No es de creer que esas maquinaciones prevalezcan, y que V. M. de oidos á lo que notoriamente es sólo un ardid de partido para conseguir fines determinados; pero la sola idea de que tal cambio pudiera efectuarse por consecuencia directa ó indirecta de los activos é infatigables trabajos de nuestros adversarios, mueve á los firmantes á elevar hasta V. M. su respetuosa voz con objeto de que la verdad se abra paso y conozca V. M. de una manera fehaciente la opinion y el deseo de la inmensa mayoría de esta leal Provincia, que sólo aspira á que en ella reinen la justicia y el órden, vínculos que la estrechen más y más con la Madre Patria por cuya gloria y honra darian todos sus vidas y sus bienes.
Los que quisieran el estacionamiento del régimen colonial en esta Antilla, incompatible con la gloriosa y trascendental revolucion de 1868, que conquistó la libertad para España, de que formamos parte integral, y que dió por resultado la elevacion al trono de V. M. y su dinastía para felicidad de la Nacion; los que á todo trance ansían que se perpetúe ese funesto régimen; los que aman ardientemente esa situacion política á cuya sombra han medrado con el privilegio y el monopolio; los que aborrecen la libertad en este suelo porque comprenden que siendo fuente del órden y de la justicia, caerán esos privilegios y la igualdad del ciudadano ante la ley y en la ley los despojará de la influencia y preponderancia indebidas, que por aquellos medios han logrado y logran todavía; los que tan mal quieren á la noble España que por su interés egoista prefieren verla aquí arbitraria é injusta antes que liberal y noble, no omiten medios por reprobados que sean para alcanzar sus torpes fines.

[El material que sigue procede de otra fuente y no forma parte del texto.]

-- pv_equiv track=rewrite | github.com/pcw109550/write-up | 2020/CryptoCTF/Fatima/solve.py | revhelical_rev
-- ===== SOURCE A (Python) =====
-- def helical_rev(A):
--     B = [[0 for _ in range(len(A))] for _ in range(len(A))]
--     cnt = 0
--
--     row = len(A)
--     col = len(A[0])
--     tmp = []
--     dir = 0
--     for k in range(0, row):
--         if dir == 0:
--             i = k
--             for j in range(0, k+1):
--                 B[i][j] = A[cnt // len(A)][cnt % len(A)]
--                 cnt += 1
--                 i -= 1
--             dir = 1
--         else:
--             j = k
--             for i in range(0, k+1):
--                 B[i][j] = A[cnt // len(A)][cnt % len(A)]
--                 cnt += 1
--                 j -= 1
--             dir = 0
--     for k in range(1, row):
--         if dir == 0:
--             i = row - 1
--             for j in range(k, row):
--                 B[i][j] = A[cnt // len(A)][cnt % len(A)]
--                 cnt += 1
--                 tmp.append(A[i][j])
--                 i -= 1
--             dir = 1
--         else:
--             j = row - 1
--             for i in range(k, row):
--                 B[i][j] = A[cnt // len(A)][cnt % len(A)]
--                 cnt += 1
--                 j -= 1
--             dir = 0
--     assert cnt == len(A) ** 2
--
--     return B
--
-- def revhelical_rev(A):
--     # FIXED
--     B = [[0 for _ in range(len(A))] for _ in range(len(A))]
--     cnt = 0
--     for i in range(len(A)):
--         for j in range(len(A)):
--             B[cnt // len(A)][cnt % len(A)] = A[len(A) - 1 - i][len(A) - 1 - j]
--             cnt += 1
--     return helical_rev(B)
-- ===== SOURCE B (Python) =====
-- def revhelical_rev(A):
--     n = len(A)
--
--     def rank(i, j):
--         # closed-form position of cell (i, j) in the helical anti-diagonal write order
--         s = i + j
--         if s < n:
--             return s * (s + 1) // 2 + (j if s % 2 == 0 else i)
--         k = s - n + 1
--         base = n * (n + 1) // 2 + (k - 1) * n - (k - 1) * k // 2
--         return base + ((j - k) if s % 2 == 0 else (i - k))
--
--     def cell(i, j):
--         r = rank(i, j)
--         return A[n - 1 - r // n][n - 1 - r % n]
--
--     return [[cell(i, j) for j in range(n)] for i in range(n)]
-- ===== Notes on version B (the rewrite author's own statement) =====
-- stated objective: alternative
-- what changed: B replaces the stateful zig-zag simulation (rotated intermediate matrix + helical_rev's direction-toggling write loops) by a closed-form rank formula: for each output cell (i,j) it computes that cell's position in the helical order directly via triangular-number arithmetic and reads A at the 180-rotated flat index, building the result row-major with no intermediate matrices or counters.
-- outside the precondition, e.g. on revhelical_rev([]): A raises IndexError, B returns []
import Mathlib
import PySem

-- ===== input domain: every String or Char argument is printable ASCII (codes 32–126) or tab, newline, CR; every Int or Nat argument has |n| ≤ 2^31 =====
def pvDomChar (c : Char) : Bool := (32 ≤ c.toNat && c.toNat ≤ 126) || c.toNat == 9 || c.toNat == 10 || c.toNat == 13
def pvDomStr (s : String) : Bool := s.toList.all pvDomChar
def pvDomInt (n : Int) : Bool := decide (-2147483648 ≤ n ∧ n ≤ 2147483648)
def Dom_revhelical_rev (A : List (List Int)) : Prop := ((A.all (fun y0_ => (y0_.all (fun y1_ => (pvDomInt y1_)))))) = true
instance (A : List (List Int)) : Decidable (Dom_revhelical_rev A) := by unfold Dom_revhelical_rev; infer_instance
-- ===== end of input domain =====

El Gobierno recto, muy recto del ilustre general La Torre, desde el momento en que arribó á estas playas desconcertó y disgustó á esos hombres. Acostumbrados á ser oidos y atendidos en los consejos del gobierno, y á que sus ideas se practicaran; formando, si así puede decirse, una administracion y un régimen gubernativo á su antojo y sabor, la primera vez que una firme y justa autoridad celosa de sus deberes cerró los oidos á toda exigencia y á toda insinuacion, y sin más norma que la ley y la justicia distribuyó esta por igual entre todos los habitantes de la provincia y á todos dispensó la misma proteccion; desde ese momento el despecho y la ira encendieron sus corazones y concentraron todas sus fuerzas para volver á la antigua situacion perdida y echar por tierra sin consideracion ni miramiento alguno el obstáculo que se oponia á sus planes.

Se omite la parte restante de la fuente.